The mitogenome P. flabellatum includes the same genes that encode components of the electron transport chain as the Naegleria mitogenome, indicating that P. flabellatum mitochondria are either aerobic or microaerophilic. Although no cristae structure has been shown by electron microscopy, the draft nuclear genome sequence of P. flabellatum revealed at least two putative, but actively transcribed Mic60Mic60 homologs. These findings suggest that the Mic60 subunit alone is not enough to form the cristae junction. We conclude that P. flabellatum has an unusual mitochondrial structure due to its tolerance to low oxygen conditions, which prevail under extreme hypersalinity.

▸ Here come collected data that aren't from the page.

-- pv_equiv track=rewrite | github.com/dsynkd/leetcode | 1577.number_of_ways_where_square_of_number_is_equal_to_product_of_two_numbers.py | numTriplets
-- ===== SOURCE A (Python) =====
-- from collections import defaultdict
--
-- def numTriplets(nums1:list[int], nums2: list[int]) -> int:
--     res = 0
--     for n1 in nums1:
--         factors = defaultdict(int)
--         for n2 in nums2:
--             if (n1*n1)%n2 == 0:
--                 factor = (n1*n1)//n2
--                 res += factors[factor]
--                 factors[n2] += 1
--
--     for n1 in nums2:
--         factors = defaultdict(int)
--         for n2 in nums1:
--             if (n1*n1)%n2 == 0:
--                 factor = (n1*n1)//n2
--                 res += factors[factor]
--                 factors[n2] += 1
--     return res
-- ===== SOURCE B (Python) =====
-- def _square_counter(bases):
--     """Counter of n*n over bases."""
--     sq = {}
--     for n in bases:
--         t = n * n
--         sq[t] = sq.get(t, 0) + 1
--     return sq
--
--
-- def _pair_scan(sq, others):
--     """Sum over unordered pairs {i<j} of others of sq.get(product, 0)."""
--     if not others:
--         return 0
--     x, rest = others[0], others[1:]
--     total = 0
--     for y in rest:
--         total += sq.get(x * y, 0)
--     return total + _pair_scan(sq, rest)
--
--
-- def numTriplets(nums1, nums2):
--     return _pair_scan(_square_counter(nums1), nums2) + _pair_scan(_square_counter(nums2), nums1)
-- ===== Notes on version B (the rewrite author's own statement) =====
-- stated objective: alternative
-- what changed: Instead of A's per-element divisor scan (for each n1, walk the other list testing (n1*n1)%n2==0 with an incremental defaultdict of seen factors, which divides and so raises ZeroDivisionError on zeros), B builds one counter of squares per list and scans the unordered pairs of the other list, looking each product up in that counter; no division at all.
-- crash fix: A raises ZeroDivisionError whenever the scanned list contains 0 while the other list is nonempty ((nums1 nonempty and 0 in nums2) or (nums2 nonempty and 0 in nums1)); B, which never divides, returns the true triplet count there (0 at the witness ([1],[0])). — e.g. on numTriplets([1], [0]): A raises ZeroDivisionError, B returns 0
import Mathlib
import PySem

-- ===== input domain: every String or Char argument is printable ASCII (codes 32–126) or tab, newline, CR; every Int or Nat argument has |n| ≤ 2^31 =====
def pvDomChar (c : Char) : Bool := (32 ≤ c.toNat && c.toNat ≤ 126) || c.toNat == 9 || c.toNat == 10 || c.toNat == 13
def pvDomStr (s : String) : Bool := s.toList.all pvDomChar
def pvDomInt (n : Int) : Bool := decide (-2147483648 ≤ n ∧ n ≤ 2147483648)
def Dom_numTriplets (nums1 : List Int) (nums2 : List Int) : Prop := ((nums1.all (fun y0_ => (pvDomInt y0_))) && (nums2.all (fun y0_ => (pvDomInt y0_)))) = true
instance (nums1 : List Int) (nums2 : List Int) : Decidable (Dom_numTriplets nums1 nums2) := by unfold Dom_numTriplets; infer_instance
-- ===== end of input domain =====

-- B replaces A's per-element divisor scan (with its incremental factor dict and division)
-- by one counter of squares per list plus a scan of the unordered pairs of the other list;
-- equivalence is proved on Pre_, which excludes exactly the inputs where A raises ZeroDivisionError.

-- ===== PORT A =====
-- inner loop body: if (n1*n1)%n2 == 0: res += factors[(n1*n1)//n2]; factors[n2] += 1
def pvStepA (t : Int) (st : Int × PySem.Dict Int Int) (n2 : Int) : Int × PySem.Dict Int Int :=
  if PySem.Int.mod t n2 == 0 then
    let factor := PySem.Int.floordiv t n2
    (st.1 + st.2.getD factor 0, st.2.insert n2 (st.2.getD n2 0 + 1))
  else st

-- one of A's two symmetric outer loops, accumulating into res
def pvLoopA (res : Int) (outer : List Int) (inner : List Int) : Int :=
  outer.foldl (fun res n1 => (inner.foldl (pvStepA (n1 * n1)) (res, PySem.Dict.empty)).1) res

def numTriplets (nums1 : List Int) (nums2 : List Int) : Int :=
  pvLoopA (pvLoopA 0 nums1 nums2) nums2 nums1

-- ===== PORT B =====
-- _square_counter: counter of n*n over bases
def pvSquareCounter (bases : List Int) : PySem.Dict Int Int :=
  bases.foldl (fun sq n => sq.insert (n * n) (sq.getD (n * n) 0 + 1)) PySem.Dict.empty

-- _pair_scan: sum over unordered pairs {i<j} of others of sq.get(product, 0)
def pvPairScan (sq : PySem.Dict Int Int) : List Int → Int
  | [] => 0
  | x :: rest => rest.foldl (fun total y => total + sq.getD (x * y) 0) 0 + pvPairScan sq rest

def numTriplets_alt (nums1 : List Int) (nums2 : List Int) : Int :=
  pvPairScan (pvSquareCounter nums1) nums2 + pvPairScan (pvSquareCounter nums2) nums1

-- ===== PRECONDITION & SPEC =====
-- Pre_ excludes exactly the inputs on which A raises ZeroDivisionError: a 0 in the list that
-- A scans as divisors while the other list is nonempty.
def Pre_numTriplets (nums1 : List Int) (nums2 : List Int) : Prop :=
  (nums1 = [] ∨ (0 : Int) ∉ nums2) ∧ (nums2 = [] ∨ (0 : Int) ∉ nums1)
instance (nums1 : List Int) (nums2 : List Int) : Decidable (Pre_numTriplets nums1 nums2) := by
  unfold Pre_numTriplets; infer_instance

def pvWitness_numTriplets : List Int × List Int := ([1, 2], [2, 4, 2])

-- A raises ZeroDivisionError whenever the scanned list contains 0 while the other list is
-- nonempty; B, which never divides, returns the true triplet count there.
def Raises_numTriplets (nums1 : List Int) (nums2 : List Int) : Prop :=
  (nums1 ≠ [] ∧ (0 : Int) ∈ nums2) ∨ (nums2 ≠ [] ∧ (0 : Int) ∈ nums1)
instance (nums1 : List Int) (nums2 : List Int) : Decidable (Raises_numTriplets nums1 nums2) := by
  unfold Raises_numTriplets; infer_instance

def pvRaiseWitness_numTriplets : List Int × List Int := ([1], [0])
def pvRaiseWitnessOut_numTriplets : Int := 0

def Spec_numTriplets (nums1 : List Int) (nums2 : List Int) (out : Int) : Prop :=
  out = numTriplets_alt nums1 nums2
instance (nums1 : List Int) (nums2 : List Int) (out : Int) : Decidable (Spec_numTriplets nums1 nums2 out) := by
  unfold Spec_numTriplets; infer_instance

-- ===== CLAIM (what is proved, stated in full; the proofs are below) =====
def Claim_equal_numTriplets : Prop := ∀ (nums1 : List Int) (nums2 : List Int), Dom_numTriplets nums1 nums2 → Pre_numTriplets nums1 nums2 → Spec_numTriplets nums1 nums2 (numTriplets nums1 nums2)

def Claim_raises_numTriplets : Prop := (∀ (nums1 : List Int) (nums2 : List Int), Dom_numTriplets nums1 nums2 → Raises_numTriplets nums1 nums2 → ¬ Pre_numTriplets nums1 nums2) ∧ (Dom_numTriplets (pvRaiseWitness_numTriplets.1) (pvRaiseWitness_numTriplets.2) ∧ Raises_numTriplets (pvRaiseWitness_numTriplets.1) (pvRaiseWitness_numTriplets.2) ∧ numTriplets_alt (pvRaiseWitness_numTriplets.1) (pvRaiseWitness_numTriplets.2) = pvRaiseWitnessOut_numTriplets)

-- ===== LEMMAS AND PROOFS =====

-- common specification: number of pairs i < j in the list with product t, as an Int
def pvPairCount (t : Int) : List Int → Int
  | [] => 0
  | x :: xs => ((xs.countP (fun y => x * y == t) : Nat) : Int) + pvPairCount t xs

theorem pv_sum_map_add (f g : Int → Int) (l : List Int) :
    (l.map (fun x => f x + g x)).sum = (l.map f).sum + (l.map g).sum := by
  induction l with
  | nil => simp
  | cons a l ih => simp [ih]; ring

theorem pv_countP_sum (p : Int → Bool) (l : List Int) :
    (l.map (fun b => if p b then (1 : Int) else 0)).sum = ((l.countP p : Nat) : Int) := by
  induction l with
  | nil => simp
  | cons a l ih =>
    simp [List.countP_cons, ih]
    split <;> omega

theorem pv_exchange (R : Int → Int → Bool) (A B : List Int) :
    (A.map (fun a => ((B.countP (fun b => R a b) : Nat) : Int))).sum
      = (B.map (fun b => ((A.countP (fun a => R a b) : Nat) : Int))).sum := by
  induction A with
  | nil => simp
  | cons a A ih =>
    have h1 : (B.map (fun b => ((((a :: A).countP (fun a => R a b)) : Nat) : Int))).sum
        = (B.map (fun b => (if R a b then (1 : Int) else 0) + ((A.countP (fun a => R a b) : Nat) : Int))).sum := by
      apply congrArg
      apply List.map_congr_left
      intro b _
      simp [List.countP_cons]
      split <;> omega
    rw [h1, pv_sum_map_add, pv_countP_sum]
    simp [ih]

theorem pv_fold_add (f : Int → Int) (l : List Int) (a : Int) :
    l.foldl (fun tot y => tot + f y) a = a + (l.map f).sum := by
  induction l generalizing a with
  | nil => simp
  | cons x l ih => simp [ih]; ring

-- the square counter counts the bases whose square is the key
theorem pv_sqc_getD (b : List Int) (d : PySem.Dict Int Int) (k : Int) :
    (b.foldl (fun sq n => sq.insert (n * n) (sq.getD (n * n) 0 + 1)) d).getD k 0
      = d.getD k 0 + ((b.countP (fun n => n * n == k) : Nat) : Int) := by
  induction b generalizing d with
  | nil => simp
  | cons a b ih =>
    simp only [List.foldl_cons, ih, PySem.Dict.getD_insert, List.countP_cons]
    by_cases h : k = a * a
    · simp [h]; push_cast; ring
    · have h' : ¬ (a * a == k) = true := by simp [Ne.symm h]
      simp [h, h']

theorem pvSquareCounter_getD (b : List Int) (k : Int) :
    (pvSquareCounter b).getD k 0 = ((b.countP (fun n => n * n == k) : Nat) : Int) := by
  unfold pvSquareCounter
  rw [pv_sqc_getD]
  simp

-- B's pair scan equals the sum over bases of the pair count of their squares
theorem pvPairScan_eq (b : List Int) (l : List Int) :
    pvPairScan (pvSquareCounter b) l = (b.map (fun n => pvPairCount (n * n) l)).sum := by
  induction l with
  | nil =>
    have h : b.map (fun n => pvPairCount (n * n) []) = b.map (fun _ => (0 : Int)) :=
      List.map_congr_left (fun n _ => rfl)
    simp [pvPairScan, h]
  | cons x xs ih =>
    have h1 : (b.map (fun n => pvPairCount (n * n) (x :: xs))).sum
        = (b.map (fun n => ((xs.countP (fun y => x * y == n * n) : Nat) : Int) + pvPairCount (n * n) xs)).sum := rfl
    rw [pvPairScan, pv_fold_add, ih, h1, pv_sum_map_add]
    have h2 : (xs.map (fun y => (pvSquareCounter b).getD (x * y) 0)).sum
        = (b.map (fun n => ((xs.countP (fun y => x * y == n * n) : Nat) : Int))).sum := by
      have h3 : (xs.map (fun y => (pvSquareCounter b).getD (x * y) 0)).sum
          = (xs.map (fun y => ((b.countP (fun n => n * n == x * y) : Nat) : Int))).sum := by
        apply congrArg; apply List.map_congr_left; intro y _; rw [pvSquareCounter_getD]
      rw [h3, pv_exchange (fun y n => n * n == x * y)]
      apply congrArg; apply List.map_congr_left; intro n _
      congr 1
      apply List.countP_congr
      intro y _
      simp only [beq_iff_eq]
      exact ⟨Eq.symm, Eq.symm⟩
    rw [h2]
    ring

-- A's inner loop: invariant over the processed prefix pfx
theorem pv_innerA (t : Int) (l : List Int) : ∀ (pfx : List Int) (res : Int) (d : PySem.Dict Int Int),
    (∀ x ∈ l, x ≠ 0) →
    (∀ k, d.getD k 0 = ((pfx.countP (fun y => PySem.Int.mod t y == 0 && y == k) : Nat) : Int)) →
    (l.foldl (pvStepA t) (res, d)).1
      = res + (l.map (fun x => ((pfx.countP (fun y => y * x == t) : Nat) : Int))).sum + pvPairCount t l := by
  induction l with
  | nil => intro pfx res d _ _; simp [pvPairCount]
  | cons x l ih =>
    intro pfx res d hnz hd
    have hx : x ≠ 0 := hnz x (List.mem_cons_self)
    by_cases hm : PySem.Int.mod t x = 0
    · -- branch taken: x divides t
      have hdvd : x ∣ t := (PySem.Int.mod_eq_zero_iff_dvd t x).mp hm
      have hfx : PySem.Int.floordiv t x * x = t := by
        simpa [hm] using PySem.Int.floordiv_mul_add_mod t x
      -- the read equals the count of earlier y with y * x = t
      have hread : d.getD (PySem.Int.floordiv t x) 0
          = ((pfx.countP (fun y => y * x == t) : Nat) : Int) := by
        rw [hd]
        congr 1
        apply List.countP_congr
        intro y _
        simp only [Bool.and_eq_true, beq_iff_eq]
        constructor
        · rintro ⟨-, rfl⟩; exact hfx
        · intro hyx
          constructor
          · exact (PySem.Int.mod_eq_zero_iff_dvd t y).mpr ⟨x, hyx.symm⟩
          · exact mul_right_cancel₀ hx (by rw [hfx, hyx])
      have hstep : pvStepA t (res, d) x
          = (res + d.getD (PySem.Int.floordiv t x) 0, d.insert x (d.getD x 0 + 1)) := by
        simp [pvStepA, hm]
      have hd' : ∀ k, (d.insert x (d.getD x 0 + 1)).getD k 0
          = (((pfx ++ [x]).countP (fun y => PySem.Int.mod t y == 0 && y == k) : Nat) : Int) := by
        intro k
        rw [PySem.Dict.getD_insert, List.countP_append]
        by_cases hk : k = x
        · subst hk; simp [hm, hd]
        · have : ¬ (x == k) = true := by simp [Ne.symm hk]
          simp [hk, this, hd]
      rw [List.foldl_cons, hstep, ih (pfx ++ [x]) _ _ (fun y hy => hnz y (List.mem_cons_of_mem _ hy)) hd', hread]
      have hmap : (l.map (fun z => (((pfx ++ [x]).countP (fun y => y * z == t) : Nat) : Int))).sum
          = (l.map (fun z => ((pfx.countP (fun y => y * z == t) : Nat) : Int))).sum
            + (l.map (fun z => if x * z == t then (1 : Int) else 0)).sum := by
        rw [← pv_sum_map_add]
        apply congrArg; apply List.map_congr_left; intro z _
        rw [List.countP_append]
        simp only [List.countP_cons, List.countP_nil]
        push_cast
        split <;> simp
      rw [hmap, pv_countP_sum, List.map_cons, List.sum_cons]
      simp only [pvPairCount]
      ring
    · -- branch not taken: x does not divide t, so nothing can pair with x
      have hnd : ¬ x ∣ t := fun h => hm ((PySem.Int.mod_eq_zero_iff_dvd t x).mpr h)
      have hstep : pvStepA t (res, d) x = (res, d) := by
        simp [pvStepA, hm]
      have hzero1 : (pfx.countP (fun y => y * x == t)) = 0 := by
        apply List.countP_eq_zero.mpr
        intro y _
        simp only [beq_iff_eq]
        intro hyx; exact hnd ⟨y, by rw [← hyx]; ring⟩
      have hzero2 : (l.countP (fun y => x * y == t)) = 0 := by
        apply List.countP_eq_zero.mpr
        intro y _
        simp only [beq_iff_eq]
        intro hyx; exact hnd ⟨y, hyx.symm⟩
      rw [List.foldl_cons, hstep, ih pfx res d (fun y hy => hnz y (List.mem_cons_of_mem _ hy)) hd]
      simp only [List.map_cons, List.sum_cons, pvPairCount, hzero1, hzero2]
      push_cast
      ring

-- one outer loop of A, when its divisor list has no zero
theorem pvLoopA_eq (outer inner : List Int) (res : Int) (h : ∀ x ∈ inner, x ≠ 0) :
    pvLoopA res outer inner = res + (outer.map (fun n => pvPairCount (n * n) inner)).sum := by
  unfold pvLoopA
  induction outer generalizing res with
  | nil => simp
  | cons n outer ih =>
    rw [List.foldl_cons, List.map_cons, List.sum_cons]
    have hinner : (inner.foldl (pvStepA (n * n)) (res, PySem.Dict.empty)).1
        = res + pvPairCount (n * n) inner := by
      rw [pv_innerA (n * n) inner [] res PySem.Dict.empty h (by intro k; simp)]
      simp
    rw [hinner, ih]
    ring

-- one side of A equals the corresponding side of B, under that side's precondition
theorem pv_side_eq (outer inner : List Int) (res : Int)
    (h : outer = [] ∨ (0 : Int) ∉ inner) :
    pvLoopA res outer inner = res + pvPairScan (pvSquareCounter outer) inner := by
  rcases h with h | h
  · subst h
    rw [pvPairScan_eq]
    simp [pvLoopA]
  · rw [pvLoopA_eq outer inner res (fun x hx hx0 => h (hx0 ▸ hx)), pvPairScan_eq]

-- ===== VERDICT (by name: the statement is the Claim_ definition above) =====
theorem numTriplets_spec : Claim_equal_numTriplets := by
  intro nums1 nums2 _ hpre
  obtain ⟨h1, h2⟩ := hpre
  unfold Spec_numTriplets numTriplets numTriplets_alt
  rw [pv_side_eq nums1 nums2 0 h1, pv_side_eq nums2 nums1 _ h2]
  ring

@[simp]
theorem numTriplets_raises : Claim_raises_numTriplets := by
  unfold Claim_raises_numTriplets
  refine ⟨?_, by decide, by decide, by decide⟩
  intro nums1 nums2 _ hr hpre
  obtain ⟨h1, h2⟩ := hpre
  rcases hr with ⟨ha, hb⟩ | ⟨ha, hb⟩
  · rcases h1 with h | h
    · exact ha h
    · exact h hb
  · rcases h2 with h | h
    · exact ha h
    · exact h hb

Further analysis of the transcriptome and nuclear genome of P. flabellatum will help elucidate the functions of this organelle within the cell, and these examinations may provide useful insights into generating energy under suboxic conditions.
Acknowledgments
This study was supported by the Collaborative Genome Program of the Korea Institute of Marine Science and Technology Promotion (KIMST) funded by the Ministry of Oceans and Fisheries (MOF) (20180430), the National Research Foundation of Korea (NRF-2017R1A2B3001923), the Next-generation BioGreen21 Program (PJ01389003) from the RDA (Rural Development Administration), Korea to Hwan Su Yoon, and the National Research Foundation of Korea (NRF-2016R1A6A1A05011910 and 2019R1A2C2002379) to Jong Soo Park.
Data Availability
The mitogenome sequence has been deposited at GenBank under the accession number MT843578, as well as two two Mic60Mic60-like sequences (accession numbers: MW019459 and MW019460).